In terms of specificity, all workflows were highly specific; only workflow 6 showed the identification of a chordopoxvirus that was not present in the data set. Such false-positive results, as well as the excessive number of HSV-1 and MeV reads found by participant 7 (8,361 of 2,000 reads and 1,411 of 1,000 reads, respectively), can derive, for example, from low-complexity reads in the data set that are aligned to low-complexity or repetitive sequences of the viral reference genomes, from inappropriate matching score limits during filtering, or from inappropriate algorithm parameters. Furthermore, custom databases and viral references from NCBI can include sequences of human origin that can lead to false-positive results, resulting, in some cases, in nonreporting of other matches due to default algorithm reporting limits.
The total times of all workflows differed widely, from only 3 h to 216 h (15 h for the analysis and 201 h waiting for available servers). One of the fastest participants was participant 1, which needed only 3 h to perform the calculations on a scalable high-performance national virtual machine, whereas the slowest workflow (participant 4; 216 h) involved calculation on a personal computer through an external public server where bioinformatics software jobs are queued among many other users (Fig. 1; Table 5).
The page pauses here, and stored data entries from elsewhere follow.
-- n = 4m: accepted pairs of A are exactly the doubled factorizations of m
lemma even_bridge {n m : Int} (hm : n = 4 * m) (p : List Int) :
    (∃ a, SolA n a ∧ p = entA n a) ↔
      (∃ c, 1 ≤ c ∧ c * c ≤ m ∧ c ∣ m ∧ 2 ∣ (m / c - c) ∧ p = [c + m / c, (m / c - c) / 2]) := by
  constructor
  · rintro ⟨a, ⟨h1, h2, h3, h4, h5⟩, rfl⟩
    obtain ⟨b, hb⟩ := h3
    have hdiv : n / a = b := by rw [hb]; exact Int.mul_ediv_cancel_left _ (by omega)
    rw [hdiv] at h4 h5
    have h2a : (2:Int) ∣ a := by
      by_contra hna
      have h2ab : (2:Int) ∣ a * b := by rw [← hb, hm]; exact ⟨2 * m, by ring⟩
      rcases Int.prime_two.dvd_or_dvd h2ab with h | h
      · exact hna h
      · omega
    have h2b : (2:Int) ∣ b := by omega
    obtain ⟨a', rfl⟩ := h2a
    obtain ⟨b', rfl⟩ := h2b
    have hmab : m = a' * b' := by
      have e : (4:Int) * (a' * b') = 4 * m := by rw [← hm, hb]; ring
      exact (mul_left_cancel₀ (by norm_num : (4:Int) ≠ 0) e).symm
    have ha' : 1 ≤ a' := by omega
    have hdiv' : m / a' = b' := by rw [hmab]; exact Int.mul_ediv_cancel_left _ (by omega)
    refine ⟨a', ha', ?_, ⟨b', hmab⟩, ?_, ?_⟩
    · have e : (2 * a') * (2 * a') = 4 * (a' * a') := by ring
      rw [e, hm] at h2
      omega
    · rw [hdiv']; omega
    · obtain ⟨k, hk⟩ := h5
      unfold entA
      rw [hdiv, hdiv']
      have e1 : 2 * a' + 2 * b' = 2 * (a' + b') := by ring
      have e2 : 2 * b' - 2 * a' = 4 * k := by omega
      have e3 : b' - a' = 2 * k := by omega
      rw [e1, e2, e3, Int.mul_ediv_cancel_left _ (by norm_num : (2:Int) ≠ 0),
          Int.mul_ediv_cancel_left _ (by norm_num : (4:Int) ≠ 0),
          Int.mul_ediv_cancel_left _ (by norm_num : (2:Int) ≠ 0)]
  · rintro ⟨c, h1, h2, h3, h4, rfl⟩
    obtain ⟨b', hb'⟩ := h3
    have hdiv' : m / c = b' := by rw [hb']; exact Int.mul_ediv_cancel_left _ (by omega)
    rw [hdiv'] at h4 ⊢
    have hn2 : n = (2 * c) * (2 * b') := by rw [hm, hb']; ring
    have hdiv : n / (2 * c) = 2 * b' := by rw [hn2]; exact Int.mul_ediv_cancel_left _ (by omega)
    obtain ⟨k, hk⟩ := h4
    refine ⟨2 * c, ⟨by omega, ?_, ⟨2 * b', hn2⟩, ?_, ?_⟩, ?_⟩
    · have e : (2 * c) * (2 * c) = 4 * (c * c) := by ring
      rw [e, hm]; omega
    · rw [hdiv]; omega
    · rw [hdiv]; omega
    · unfold entA
      rw [hdiv]
      have e1 : 2 * c + 2 * b' = 2 * (c + b') := by ring
      have e2 : 2 * b' - 2 * c = 4 * k := by omega
      have e3 : b' - c = 2 * k := by omega
      rw [e1, e2, e3, Int.mul_ediv_cancel_left _ (by norm_num : (2:Int) ≠ 0),
          Int.mul_ediv_cancel_left _ (by norm_num : (4:Int) ≠ 0),
          Int.mul_ediv_cancel_left _ (by norm_num : (2:Int) ≠ 0)]

-- n = 2 (mod 4): the two parity tests can never both pass
lemma no_sol_case2 {n : Int} (h2 : n % 4 = 2) : ∀ a, ¬ SolA n a := by
  rintro a ⟨h1, _, h3, h4, _⟩
  obtain ⟨b, hb⟩ := h3
  have hdiv : n / a = b := by rw [hb]; exact Int.mul_ediv_cancel_left _ (by omega)
  rw [hdiv] at h4
  by_cases h2a : (2:Int) ∣ a
  · have h2b : (2:Int) ∣ b := by omega
    obtain ⟨a', rfl⟩ := h2a
    obtain ⟨b', rfl⟩ := h2b
    have : (4:Int) ∣ n := ⟨a' * b', by rw [hb]; ring⟩
    omega
  · have h2ab : (2:Int) ∣ a * b := by rw [← hb]; omega
    rcases Int.prime_two.dvd_or_dvd h2ab with h | h
    · exact h2a h
    · omega

-- ===== VERDICT (by name: the statement is the Claim_ definition above) =====
theorem sol_equa_spec : Claim_equal_sol_equa := by
  intro n _ hpre
  have hn : (0:Int) ≤ n := hpre
  show sol_equa n = sol_equa_alt n
  rw [sol_equa_eq_sorted_core]
  have hpair := pairwise_solACore hn
  rw [PySem.List.sorted_rev_eq_self_of_pairwise (solACore n)
      (fun pair => PySem.List.pyGetD pair 0 0) (hpair.imp (fun h => le_of_lt h))]
  have hm4 : PySem.Int.mod n 4 = n % 4 := (pysem_conv (by norm_num : (0:Int) < 4)).1
  have hfd : PySem.Int.floordiv n 4 = n / 4 := (pysem_conv (by norm_num : (0:Int) < 4)).2
  simp only [sol_equa_alt, hm4, hfd]
  have hr : n % 4 = 0 ∨ n % 4 = 1 ∨ n % 4 = 2 ∨ n % 4 = 3 := by omega
  rcases hr with h4 | h4 | h4 | h4
  · -- 4 | n : the even-branch scan over m = n / 4
    simp only [h4]
    norm_num
    set m : Int := n / 4 with hmdef
    have hm : n = 4 * m := by omega
    have hm0 : 0 ≤ m := by omega
    have hf : m < 1 + ((m.toNat + 1 : Nat) : Int) := by push_cast; omega
    refine List.Perm.eq_of_pairwise (fun _ _ _ _ hpq hqp => absurd hpq (lt_asymm hqp)) hpair
      (pairwise_goEven (m.toNat + 1) 1 (by norm_num) hf)
      ((List.perm_ext_iff_of_nodup (nodup_of_pairwise_rHead hpair)
        (nodup_of_pairwise_rHead (pairwise_goEven (m.toNat + 1) 1 (by norm_num) hf))).mpr ?_)
    intro p
    exact (mem_solACore hn p).trans ((even_bridge hm p).trans
      (mem_goEven (m.toNat + 1) 1 (by norm_num) hf p).symm)
  · -- n odd: the odd-divisor scan
    simp only [h4]
    norm_num
    have hodd : ¬ (2:Int) ∣ n := by omega
    have hf : n < 1 + 2 * ((n.toNat + 1 : Nat) : Int) := by push_cast; omega
    refine List.Perm.eq_of_pairwise (fun _ _ _ _ hpq hqp => absurd hpq (lt_asymm hqp)) hpair
      (pairwise_goOdd hodd (n.toNat + 1) 1 (by norm_num) hf)
      ((List.perm_ext_iff_of_nodup (nodup_of_pairwise_rHead hpair)
        (nodup_of_pairwise_rHead (pairwise_goOdd hodd (n.toNat + 1) 1 (by norm_num) hf))).mpr ?_)
    intro p
    exact (mem_solACore hn p).trans ((odd_bridge hodd p).trans
      (mem_goOdd (n.toNat + 1) 1 (by norm_num) hf p).symm)
  · -- n = 2 (mod 4): both sides are empty
    simp only [h4]
    norm_num
    rw [List.eq_nil_iff_forall_not_mem]
    intro p hp
    obtain ⟨a, hsa, _⟩ := (mem_solACore hn p).mp hp
    exact no_sol_case2 h4 a hsa
  · -- n odd: the odd-divisor scan
    simp only [h4]
    norm_num
    have hodd : ¬ (2:Int) ∣ n := by omega
    have hf : n < 1 + 2 * ((n.toNat + 1 : Nat) : Int) := by push_cast; omega
    refine List.Perm.eq_of_pairwise (fun _ _ _ _ hpq hqp => absurd hpq (lt_asymm hqp)) hpair
      (pairwise_goOdd hodd (n.toNat + 1) 1 (by norm_num) hf)
      ((List.perm_ext_iff_of_nodup (nodup_of_pairwise_rHead hpair)
        (nodup_of_pairwise_rHead (pairwise_goOdd hodd (n.toNat + 1) 1 (by norm_num) hf))).mpr ?_)
    intro p
    exact (mem_solACore hn p).trans ((odd_bridge hodd p).trans
      (mem_goOdd (n.toNat + 1) 1 (by norm_num) hf p).symm)

theorem sol_equa_raises : Claim_raises_sol_equa := by
  unfold Claim_raises_sol_equa
  refine ⟨fun n _ h => ?_, by decide⟩
  unfold Raises_sol_equa at h
  unfold Pre_sol_equa
  omega

-- self-check: the raise witness is inside Raises_ and B's port returns the stated value there
theorem pvRaiseWitness_ok :
    Raises_sol_equa pvRaiseWitness_sol_equa ∧
      sol_equa_alt pvRaiseWitness_sol_equa = pvRaiseWitnessOut_sol_equa :=
  ⟨sol_equa_raises.2.2.1, sol_equa_raises.2.2.2⟩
However, participant 5 also performed analysis on a notebook but within a much shorter time (26 h). Overall, workflows exclusively specified for virus detection or using only a viral or RefSeq database did not clearly correlate with shorter times than workflows with full metagenomics analyses. However, the specific composition of each database was not provided. To finally evaluate the performance of each bioinformatics workflow with regard to the time of analysis, all workflows should be run on the same computer system, but such standardization was not practical for this PT evaluation.
The COMPARE virus PT has further shown that both analytic work and postanalytic evaluation are of importance, since similar analytic results can be interpreted very differently, depending on the analyzing participant. Unlike standard routine virus diagnostic approaches such as PCR, where a medical hypothesis of relevance tests either positive or negative, HTS offers an extensive and largely unbiased catalogue of results. The etiological agent of a patient sample can be masked by false-positive results, sequencing contaminants, commensal viruses of the human virome, or viruses of yet unknown importance. Furthermore, the causative viral agent of a disease may be present in very low read numbers, because viral loads may be low, depending on the timing of sampling and the sample matrix. RNA viruses, among which are the most pathogenic human viruses, usually have smaller genomes than DNA viruses (30, 31). Therefore, low read numbers from an RNA virus might be dismissed, resulting in a false-negative result. To assess sequencing results, some workflows and pipelines use cutoffs for read numbers so as to reduce false-positive results, but they may in the process make the detection of low-read-number matches less likely.
Since the analysis of HTS data for virus diagnostics requires bioinformatics as well as virological knowledge, collaboration between the two disciplines has been emphasized (32). Furthermore, automated pipelines for HTS-based virus diagnostics with unbiased evaluation of the pathogenicity and relevance of the pathogen detected have been implemented; these can help harmonize the analysis and interpretation of HTS sequence results (33).
A robust approach to viral diagnostics using HTS requires further refinement and validation. The COMPARE in silico PT is limited by the low complexity of the simulated data set. In vivo sequence data sets can comprise a highly diverse background and microbiome of the host, further increasing the difficulty of identifying viral reads. Further proficiency schemes with in vivo data sets and samples and wider collaboration are required to make progress. A second in silico PT organized by the COMPARE network has focused on the interpretation of the significance of foodborne pathogens in a simulated data set (unpublished data). Again, the interpretation of the results was shown to be one of the most diverse and critical points in HTS data analysis. Furthermore, third-generation sequencing technologies, such as MinION from Oxford Nanopore Technologies, are becoming available in many laboratories and field settings due to low cost and short sequencing times (3436). However, analysis tools developed for second-generation sequencing technologies, such as the Illumina system, may not be applicable for third-generation sequencing data, due to the low sequencing accuracy of approximately 85% and the length of the sequences, which can be as long as 2 Mbp (3739). Consequently, future PTs should also include the use of third-generation sequencing technologies, since those are likely to become part of routine laboratory diagnostics in the future.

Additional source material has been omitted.